Former pilot Paul Beauchamp-Legg has organised numerous searches up Mt Stokes to look for the wreckage of the Aotearoa, a plane used in an attempt to fly from Sydney to the Hutt Valley in January 1928.

The plane was a modified Ryan B-1 Brougham high-wing monoplane, powered by a 220-horsepower nine-cylinder air-cooled engine.

The flight was expected to take about 14 hours. The last radio signal was received from the plane at 5pm and then it disappeared.

Mr Beauchamp-Legg believes the pilots, New Zealanders lieutenant John Moncrieff and radio operator captain George Hood, flew westward from a point in Cook Strait and aimed for the lights of Picton and on to Blenheim, which both were familiar with. They could have been trying to make an emergency landing, he believes.

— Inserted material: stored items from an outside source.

-- pv_equiv track=rewrite | github.com/AmanPandita/Algorithms-and-Data-Structures | quiz3/quiz3.py | satisfy_dogs
-- ===== SOURCE A (Python) =====
-- def satisfy_dogs(hunger_levels, biscuit_sizes):
--     # Sort the hunger levels and biscuit sizes in ascending order
--     hunger_levels.sort()
--     biscuit_sizes.sort()
--
--     satisfied_dogs = 0
--     current_biscuit = 0
--
--     # Iterate through each dog's hunger level
--     for hunger in hunger_levels:
--         # Iterate through the biscuit sizes to find a suitable biscuit
--         while current_biscuit < len(biscuit_sizes) and biscuit_sizes[current_biscuit] < hunger:
--             current_biscuit += 1  # Move to the next larger biscuit
--
--         # Check if a suitable biscuit was found
--         if current_biscuit < len(biscuit_sizes):
--             satisfied_dogs += 1  # Satisfy the current dog
--             current_biscuit += 1  # Use this biscuit and move to the next
--
--     return satisfied_dogs
-- ===== SOURCE B (Python) =====
-- def satisfy_dogs(hunger_levels, biscuit_sizes):
--     # Sort both lists in place, as A does (same observable mutation).
--     hunger_levels.sort()
--     biscuit_sizes.sort()
--
--     n, m = len(hunger_levels), len(biscuit_sizes)
--
--     # Hall-deficiency formula instead of greedy matching: the number of
--     # UNSATISFIABLE dogs equals the maximum, over thresholds x, of
--     #   (#dogs with hunger >= x) - (#biscuits of size >= x),
--     # and it suffices to take x over the hunger values.  For the dog at
--     # sorted position i, (n - i) dogs have hunger >= hunger_levels[i]
--     # (exact at the first dog of each equal run, which realises the max),
--     # and the biscuit count comes from a binary search.
--     max_deficit = 0
--     for i, x in enumerate(hunger_levels):
--         # first index whose biscuit is >= x, by binary search
--         lo, hi = 0, m
--         while lo < hi:
--             mid = (lo + hi) // 2
--             if biscuit_sizes[mid] < x:
--                 lo = mid + 1
--             else:
--                 hi = mid
--         d = (n - i) - (m - lo)
--         if d > max_deficit:
--             max_deficit = d
--
--     return n - max_deficit
-- ===== Notes on version B (the rewrite author's own statement) =====
-- stated objective: alternative
-- what changed: B abandons the greedy two-pointer matching entirely: it computes the number of unsatisfiable dogs by the Hall-deficiency formula max over hunger thresholds of (#dogs hungry >= x) - (#biscuits >= x), counting biscuits per threshold with a binary search, and returns n minus that maximum.
import Mathlib
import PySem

They may have dropped below the heavy cloud on the night and crashed on the mountain after being caught in a downdraft - witnesses have reported seeing lights and hearing the plane, about then, on Mt Stokes.

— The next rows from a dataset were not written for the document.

-- pv_equiv track=rewrite | github.com/wangru25/VARIANT | src/utils/mutation_utils.py | detect_hot_mutation
-- ===== SOURCE A (Python) =====
-- def detect_hot_mutation(original_seq: str, mutated_seq: str) -> bool:
--     '''
--     Detect if a mutation is a hot mutation (exactly 2 substitutions flanking exactly 1 conserved base).
--
--     Args:
--         original_seq (str): Original nucleotide sequence.
--         mutated_seq (str): Mutated nucleotide sequence.
--
--     Returns:
--         bool: True if it's a hot mutation, False otherwise.
--     '''
--     if len(original_seq) != len(mutated_seq):
--         return False
--
--     # Find all positions where nucleotides differ
--     substitutions = []
--     for i, (orig, mut) in enumerate(zip(original_seq, mutated_seq)):
--         if orig != mut:
--             substitutions.append(i)
--
--     # Hot mutation requires exactly 2 substitutions
--     if len(substitutions) != 2:
--         return False
--
--     # Check if there's exactly 1 conserved base between the two substitutions
--     pos1, pos2 = substitutions[0], substitutions[1]
--
--     # For hot mutation, the two substitutions should be at positions 0 and 2 (flanking position 1)
--     # This means the sequence should be 3 nucleotides long with the middle one conserved
--     if len(original_seq) == 3 and pos1 == 0 and pos2 == 2:
--         # Check if the middle position (position 1) is conserved
--         return original_seq[1] == mutated_seq[1]
--
--     # For other cases, count conserved bases between the two substitution positions
--     conserved_count = 0
--     for i in range(pos1 + 1, pos2):
--         if original_seq[i] == mutated_seq[i]:
--             conserved_count += 1
--
--     # Hot mutation has exactly 1 conserved base between substitutions
--     return conserved_count == 1
-- ===== SOURCE B (Python) =====
-- def detect_hot_mutation(original_seq: str, mutated_seq: str) -> bool:
--     '''Hot mutation = exactly two substitutions flanking exactly one
--     conserved base; since the two recorded positions are the only
--     differences, that is exactly a gap of 2 between them.'''
--     if len(original_seq) != len(mutated_seq):
--         return False
--     diffs = [i for i, (a, b) in enumerate(zip(original_seq, mutated_seq)) if a != b]
--     return len(diffs) == 2 and diffs[1] - diffs[0] == 2
-- ===== Notes on version B (the rewrite author's own statement) =====
-- stated objective: simpler
-- what changed: Replaced A's inner conserved-base counting loop and its length-3 special case with the closed-form test that the two substitution indices are exactly two apart (every base strictly between the only two differing positions is necessarily conserved).
import Mathlib
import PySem

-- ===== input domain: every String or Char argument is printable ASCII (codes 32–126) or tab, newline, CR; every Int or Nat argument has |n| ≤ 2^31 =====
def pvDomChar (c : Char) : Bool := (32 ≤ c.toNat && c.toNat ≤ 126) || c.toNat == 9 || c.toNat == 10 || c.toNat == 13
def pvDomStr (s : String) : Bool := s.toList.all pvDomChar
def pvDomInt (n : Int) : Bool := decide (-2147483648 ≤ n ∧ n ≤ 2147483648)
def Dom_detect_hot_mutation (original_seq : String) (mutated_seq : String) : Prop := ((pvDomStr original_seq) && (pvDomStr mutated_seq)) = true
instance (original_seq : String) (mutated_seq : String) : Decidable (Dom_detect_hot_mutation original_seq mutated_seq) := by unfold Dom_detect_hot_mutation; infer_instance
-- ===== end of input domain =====

-- B replaces A's inner conserved-counting loop and its length-3 special case by the
-- closed-form gap test `diffs[1] - diffs[0] == 2` (simpler; same asymptotic cost).

-- ===== PORT A =====
def detect_hot_mutation (original_seq : String) (mutated_seq : String) : Bool :=
  if PySem.Str.len original_seq != PySem.Str.len mutated_seq then false
  else
    -- substitutions = []; for i, (orig, mut) in enumerate(zip(...)): if orig != mut: append i
    let subs : List Int :=
      (PySem.List.enumerate (original_seq.toList.zip mutated_seq.toList)).foldl
        (fun acc p => if p.2.1 != p.2.2 then acc ++ [p.1] else acc) []
    if subs.length != 2 then false
    else
      let pos1 := PySem.List.pyGetD subs 0 0   -- subs[0]; in range, subs has length 2
      let pos2 := PySem.List.pyGetD subs 1 0   -- subs[1]
      if PySem.Str.len original_seq == 3 && pos1 == 0 && pos2 == 2 then
        -- original_seq[1] == mutated_seq[1]; index 1 in range since the length is 3
        PySem.List.pyGet? original_seq.toList 1 == PySem.List.pyGet? mutated_seq.toList 1
      else
        -- conserved_count loop over range(pos1 + 1, pos2); all indices are in range
        let conserved : Int :=
          (PySem.List.pyRange (pos1 + 1) pos2).foldl
            (fun acc i =>
              if PySem.List.pyGet? original_seq.toList i == PySem.List.pyGet? mutated_seq.toList i
              then acc + 1 else acc) 0
        conserved == 1

-- ===== PORT B =====
def detect_hot_mutation_alt (original_seq : String) (mutated_seq : String) : Bool :=
  if PySem.Str.len original_seq != PySem.Str.len mutated_seq then false
  else
    -- diffs = [i for i, (a, b) in enumerate(zip(...)) if a != b]
    let diffs : List Int :=
      (PySem.List.enumerate (original_seq.toList.zip mutated_seq.toList)).filterMap
        (fun p => if p.2.1 != p.2.2 then some p.1 else none)
    -- len(diffs) == 2 and diffs[1] - diffs[0] == 2  (indices in range when evaluated)
    diffs.length == 2 && (PySem.List.pyGetD diffs 1 0 - PySem.List.pyGetD diffs 0 0 == 2)

-- ===== PRECONDITION & SPEC =====
def Spec_detect_hot_mutation (original_seq : String) (mutated_seq : String) (out : Bool) : Prop := out = detect_hot_mutation_alt original_seq mutated_seq
instance (original_seq : String) (mutated_seq : String) (out : Bool) : Decidable (Spec_detect_hot_mutation original_seq mutated_seq out) := by unfold Spec_detect_hot_mutation; infer_instance

-- ===== CLAIM (what is proved, stated in full; the proofs are below) =====
def Claim_equal_detect_hot_mutation : Prop := ∀ (original_seq : String) (mutated_seq : String), Dom_detect_hot_mutation original_seq mutated_seq → Spec_detect_hot_mutation original_seq mutated_seq (detect_hot_mutation original_seq mutated_seq)

-- ===== LEMMAS AND PROOFS =====

-- the comprehension shape of B's port is map-after-filter
theorem filterMap_if_eq_map_filter (p : ℤ × Char × Char → Bool) (f : ℤ × Char × Char → ℤ)
    (l : List (ℤ × Char × Char)) :
    l.filterMap (fun q => if p q then some (f q) else none) = (l.filter p).map f := by
  induction l with
  | nil => rfl
  | cons x xs ih => by_cases h : p x <;> simp [h, ih]

-- the common diff-index pass, characterised as a filter of the index range
theorem enum_zip_diffs (xs : List Char) : ∀ (ys : List Char) (s : ℕ),
    ((PySem.List.enumerate (xs.zip ys) (s : ℤ)).filter (fun p => p.2.1 != p.2.2)).map (·.1)
    = ((List.range (min xs.length ys.length)).filter (fun k => xs[k]? != ys[k]?)).map
        (fun k => ((s + k : ℕ) : ℤ)) := by
  induction xs with
  | nil => intro ys s; simp
  | cons x xs ih =>
    intro ys s
    cases ys with
    | nil => simp
    | cons y ys =>
      have hcast : ((s : ℤ) + 1) = ((s + 1 : ℕ) : ℤ) := by push_cast; ring
      have hsome : ((some x != some y) : Bool) = (x != y) := by
        cases hxy : x == y <;> simp [bne, hxy]
      have ihh := ih ys (s + 1)
      rw [List.zip_cons_cons, PySem.List.enumerate_cons]
      simp only [List.length_cons, Nat.succ_min_succ, List.range_succ_eq_map,
        List.filter_cons, List.getElem?_cons_zero, List.getElem?_cons_succ,
        List.filter_map, Function.comp_def]
      rw [hcast, hsome]
      by_cases h : (x != y) = true
      · simp only [h, if_true, List.map_cons, ihh, List.map_map]
        refine List.cons_eq_cons.mpr ⟨by simp, ?_⟩
        apply List.map_congr_left; intro k _; simp only [Function.comp_apply]; push_cast; ring
      · simp only [h, if_false, Bool.false_eq_true, ihh, List.map_map]
        apply List.map_congr_left; intro k _; simp only [Function.comp_apply]; push_cast; ring

theorem enum_zip_diffs0 (xs ys : List Char) :
    ((PySem.List.enumerate (xs.zip ys) 0).filter (fun p => p.2.1 != p.2.2)).map (·.1)
    = ((List.range (min xs.length ys.length)).filter (fun k => xs[k]? != ys[k]?)).map
        (fun (k : ℕ) => (k : ℤ)) := by
  have h := enum_zip_diffs xs ys 0
  simp only [Nat.cast_zero, Nat.zero_add] at h
  exact h

theorem foldl_len (l : List ℤ) (c : ℤ) : l.foldl (fun acc _ => acc + 1) c = c + l.length := by
  induction l generalizing c with
  | nil => simp
  | cons x xs ih => simp [List.foldl_cons, ih]; ring

-- ===== VERDICT (by name: the statement is the Claim_ definition above) =====
theorem detect_hot_mutation_spec : Claim_equal_detect_hot_mutation := by
  intro o m _
  unfold Spec_detect_hot_mutation detect_hot_mutation detect_hot_mutation_alt
  by_cases hne : (PySem.Str.len o != PySem.Str.len m) = true
  · rw [if_pos hne, if_pos hne]
  · rw [Bool.not_eq_true] at hne
    simp only [hne, Bool.false_eq_true, if_false]
    have hlen : o.toList.length = m.toList.length := by
      simp only [PySem.Str.len_eq, bne_eq_false_iff_eq] at hne
      exact_mod_cast hne
    simp only [PySem.List.foldl_append_if, filterMap_if_eq_map_filter, List.nil_append,
      enum_zip_diffs0, hlen, min_self]
    set D := (List.range m.toList.length).filter (fun k => o.toList[k]? != m.toList[k]?) with hDdef
    by_cases hl : D.length = 2
    · obtain ⟨a, b, hD⟩ := List.length_eq_two.mp hl
      have hab : a < b := by
        have hp : D.Pairwise (· < ·) := List.Pairwise.filter _ List.pairwise_lt_range
        rw [hD, List.pairwise_cons] at hp; exact hp.1 b (by simp)
      have hbn : b < m.toList.length := by
        have : b ∈ D := by rw [hD]; simp
        exact List.mem_range.mp (List.mem_filter.mp this).1
      have hbetween : ∀ k, a < k → k < b → o.toList[k]? = m.toList[k]? := by
        intro k hka hkb
        by_contra hne'
        have hk : k ∈ D := by
          apply List.mem_filter.mpr
          exact ⟨List.mem_range.mpr (by omega), by simpa using hne'⟩
        rw [hD] at hk
        simp at hk
        omega
      rw [hD]
      simp only [List.map_cons, List.map_nil, List.length_cons, List.length_nil]
      have hget0 : PySem.List.pyGetD [(a : ℤ), (b : ℤ)] 0 0 = (a : ℤ) := by
        simp [PySem.List.pyGetD, PySem.List.pyIdx?, PySem.List.pyGet?]
      have hget1 : PySem.List.pyGetD [(a : ℤ), (b : ℤ)] 1 0 = (b : ℤ) := by
        simp [PySem.List.pyGetD, PySem.List.pyIdx?, PySem.List.pyGet?]
      rw [hget0, hget1]
      by_cases hc : (PySem.Str.len o == 3 && ((a : ℤ) == 0) && ((b : ℤ) == 2)) = true
      · -- special length-3 branch: both sides are true
        simp only [Bool.and_eq_true, beq_iff_eq] at hc
        have ha0 : a = 0 := by exact_mod_cast hc.1.2
        have hb2 : b = 2 := by exact_mod_cast hc.2
        have h3 : ((o.length : ℤ)) = 3 := by
          have h := hc.1.1; rw [PySem.Str.len_eq] at h; simpa using h
        have hm : o.toList[1]? = m.toList[1]? := hbetween 1 (by omega) (by omega)
        rw [show (1 : ℤ) = ((1 : ℕ) : ℤ) by norm_num, PySem.List.pyGet?_natCast,
          PySem.List.pyGet?_natCast]
        simp [hm, ha0, hb2, h3]
      · -- generic branch: the counting loop counts b - a - 1 conserved bases
        rw [Bool.not_eq_true] at hc
        simp only [hc, Bool.false_eq_true, if_false]
        have hcong := PySem.List.foldl_congr_mem (PySem.List.pyRange ((a : ℤ) + 1) (b : ℤ))
          (fun acc i =>
            if PySem.List.pyGet? o.toList i == PySem.List.pyGet? m.toList i
            then acc + 1 else acc)
          (fun acc _ => acc + 1) (0 : ℤ) ?_
        · rw [hcong, foldl_len, PySem.List.length_pyRange_one]
          rw [show ((0 + 1 + 1 : ℕ) != 2) = false by decide,
            show ((0 + 1 + 1 : ℕ) == 2) = true by decide]
          simp only [Bool.false_eq_true, if_false, Bool.true_and, zero_add]
          rw [Bool.eq_iff_iff]
          simp only [beq_iff_eq]
          omega
        · intro acc i hi
          obtain ⟨h1, h2⟩ := PySem.List.mem_pyRange_one.mp hi
          have hi0 : 0 ≤ i := by omega
          have hik : i = ((i.toNat : ℕ) : ℤ) := (Int.toNat_of_nonneg hi0).symm
          have heq2 : PySem.List.pyGet? o.toList i = PySem.List.pyGet? m.toList i := by
            rw [hik, PySem.List.pyGet?_natCast, PySem.List.pyGet?_natCast]
            exact hbetween i.toNat (by omega) (by omega)
          simp [heq2]
    · -- not exactly two substitutions: both sides are false
      have hmapl : (D.map (fun (k : ℕ) => (k : ℤ))).length = D.length := List.length_map ..
      rw [hmapl]
      simp [hl]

Mr Beauchamp-Legg contacted the Marlborough Express after reading an article in the Saturday Express [September 29] about a search for the plane this summer spearheaded by Nelson Bays search and rescue volunteer Sherp Tucker who believes others overestimated the plane's power and that it would have crashed in Golden Bay.

Mr Beauchamp-Legg disagreed and, with help from witness reports at the time by Ken Mabin and Edward Barton, who described the sight and sound of the plane from a launch nearby, believed firmly the pilots would have been exhausted after 15 hours' flying and would have been running low on fuel when the crash happened with low visibility.

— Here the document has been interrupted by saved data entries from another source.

lemma siftupGo_spec (k : Nat) : ∀ (l : List Tri) (pos : Nat) (n : Tri),
    l.length - pos ≤ k → pos < l.length →
    (∀ i, 0 < i → i < l.length → i ≠ pos → (i - 1) / 2 ≠ pos →
      tupLt (hGet (l.set pos n) i) (hGet (l.set pos n) ((i - 1) / 2)) = false) →
    (0 < pos → ∀ j, j < l.length → (j - 1) / 2 = pos →
      tupLt (hGet (l.set pos n) j) (hGet (l.set pos n) ((pos - 1) / 2)) = false) →
    (siftupGo l pos l.length).1.length = l.length ∧
    (siftupGo l pos l.length).2 < l.length ∧
    l.length ≤ 2 * (siftupGo l pos l.length).2 + 1 ∧
    ((siftupGo l pos l.length).1.set (siftupGo l pos l.length).2 n).Perm (l.set pos n) ∧
    (∀ i, 0 < i → i < l.length → i ≠ (siftupGo l pos l.length).2 →
      tupLt (hGet ((siftupGo l pos l.length).1.set (siftupGo l pos l.length).2 n) i)
        (hGet ((siftupGo l pos l.length).1.set (siftupGo l pos l.length).2 n) ((i - 1) / 2)) = false) ∧
    (0 < (siftupGo l pos l.length).2 → ∀ j, j < l.length → (j - 1) / 2 = (siftupGo l pos l.length).2 →
      tupLt (hGet ((siftupGo l pos l.length).1.set (siftupGo l pos l.length).2 n) j)
        (hGet ((siftupGo l pos l.length).1.set (siftupGo l pos l.length).2 n)
          (((siftupGo l pos l.length).2 - 1) / 2)) = false) := by
  induction k with
  | zero =>
    intro l pos n hk hpos _ _
    omega
  | succ k ih =>
    intro l pos n hk hpos J1 J2
    by_cases h : 2 * pos + 1 < l.length
    · -- recursive case
      set c := siftupChild l pos l.length with hcdef
      have hcrange : pos < c ∧ c < l.length ∧ ((c - 1) / 2 = pos) := by
        rw [hcdef]; unfold siftupChild; split <;> omega
      obtain ⟨hposc, hclen, hcpar⟩ := hcrange
      have hcne : c ≠ pos := by omega
      set l₂ := l.set pos (hGet l c) with hl2
      have hlen₂ : l₂.length = l.length := by simp [hl2]
      have hstep : siftupGo l pos l.length = siftupGo l₂ c l.length := by
        rw [siftupGo]; rw [dif_pos h]
      have key : ∀ x : Nat, x ≠ c →
          hGet (l₂.set c n) x = if x = pos then hGet l c else hGet l x := by
        intro x hx
        rw [hGet_set_ne _ n (fun hc => hx hc.symm)]
        by_cases hxp : x = pos
        · subst hxp; rw [if_pos rfl, hl2, hGet_set_self l _ hpos]
        · rw [if_neg hxp, hl2, hGet_set_ne l _ (fun hc => hxp hc.symm)]
      have keyc : hGet (l₂.set c n) c = n := hGet_set_self _ n (by omega)
      have hln : ∀ x : Nat, x ≠ pos → hGet (l.set pos n) x = hGet l x := by
        intro x hx; exact hGet_set_ne l n (fun hc => hx hc.symm)
      have J1₂ : ∀ i, 0 < i → i < l₂.length → i ≠ c → (i - 1) / 2 ≠ c →
          tupLt (hGet (l₂.set c n) i) (hGet (l₂.set c n) ((i - 1) / 2)) = false := by
        intro i hi0 hilen hic hipc
        rw [hlen₂] at hilen
        by_cases hip : i = pos
        · subst hip
          have hppos : 0 < i := hi0
          have hpine : (i - 1) / 2 ≠ i := by omega
          have hpinec : (i - 1) / 2 ≠ c := by omega
          rw [key i hic, if_pos rfl, key _ hpinec, if_neg (by omega)]
          have h2 := J2 hi0 c hclen hcpar
          rw [hln c hcne, hln _ (by omega)] at h2
          exact h2
        · rw [key i hic, if_neg hip]
          by_cases hpp : (i - 1) / 2 = pos
          · -- i is the sibling of c
            rw [hpp, key pos (by omega), if_pos rfl]
            have hi12 : i = 2 * pos + 1 ∨ i = 2 * pos + 2 := by omega
            have hc12 : c = 2 * pos + 1 ∨ c = 2 * pos + 2 := by omega
            rw [hcdef] at hic ⊢
            unfold siftupChild at hic ⊢
            split at hic
            · rename_i hcond
              have : i = 2 * pos + 1 := by omega
              subst this
              rw [if_pos hcond]
              exact hcond.2
            · rename_i hcond
              have : i = 2 * pos + 2 := by omega
              subst this
              rw [if_neg hcond]
              have : tupLt (hGet l (2 * pos + 1)) (hGet l (2 * pos + 2)) = true := by
                rcases Bool.eq_false_or_eq_true (tupLt (hGet l (2 * pos + 1)) (hGet l (2 * pos + 2))) with ht | hf
                · exact ht
                · exact absurd ⟨by omega, hf⟩ hcond
              exact tupLt_asymm this
          · rw [key _ hipc, if_neg hpp]
            have h1 := J1 i hi0 hilen hip hpp
            rw [hln i hip, hln _ hpp] at h1
            exact h1
      have J2₂ : 0 < c → ∀ j, j < l₂.length → (j - 1) / 2 = c →
          tupLt (hGet (l₂.set c n) j) (hGet (l₂.set c n) ((c - 1) / 2)) = false := by
        intro _ j hjlen hjpar
        rw [hlen₂] at hjlen
        have hjc : j ≠ c := by omega
        have hjpos : j ≠ pos := by omega
        rw [key j hjc, if_neg hjpos, hcpar, key pos (by omega), if_pos rfl]
        have h1 := J1 j (by omega) hjlen hjpos (by omega)
        rw [hln j hjpos, hjpar, hln c hcne] at h1
        exact h1
      have ihr := ih l₂ c n (by rw [hlen₂]; omega) (by rw [hlen₂]; omega) J1₂ J2₂
      rw [hlen₂] at ihr
      obtain ⟨e1, e2, e3, e4, e5, e6⟩ := ihr
      rw [hstep]
      refine ⟨e1, e2, e3, ?_, e5, e6⟩
      refine e4.trans ?_
      rw [hl2]
      exact set_set_perm l n (by omega) hpos hclen
    · -- leaf: no children below endpos
      have hstep : siftupGo l pos l.length = (l, pos) := by
        rw [siftupGo]; rw [dif_neg h]
      rw [hstep]
      refine ⟨rfl, hpos, by omega, List.Perm.refl _, ?_, J2⟩
      intro i hi0 hilen hip
      by_cases hpp : (i - 1) / 2 = pos
      · omega
      · exact J1 i hi0 hilen hip hpp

Though the plane did not have lights or flares, the lights spotted by Mr Mabin and Mr Barton could have been from the pilot's torch or its hot exhaust pipe.

"All those factors add up to it being there, and my feelings are still very much that that's the place.

"There's not many people alive and well that would remember it.

"The original searchers would have been over 100 by now."

Mr Beauchamp-Legg attempted many times to search the spots marked on a map by Mr Mabin and Mr Barton. He wrote about the experiences in his book, My Masterton Flying Years: The Memories of a Flying Instructor.

Thick bush, steep landscape and the fact that most of the plane would have disintegrated made them futile. A Scout group, territorial army soldiers, friends and family have all pitched in over the years but the closest things found were possibly a piece of burnt notebook and a bit of laminated wood that was likely just treebark.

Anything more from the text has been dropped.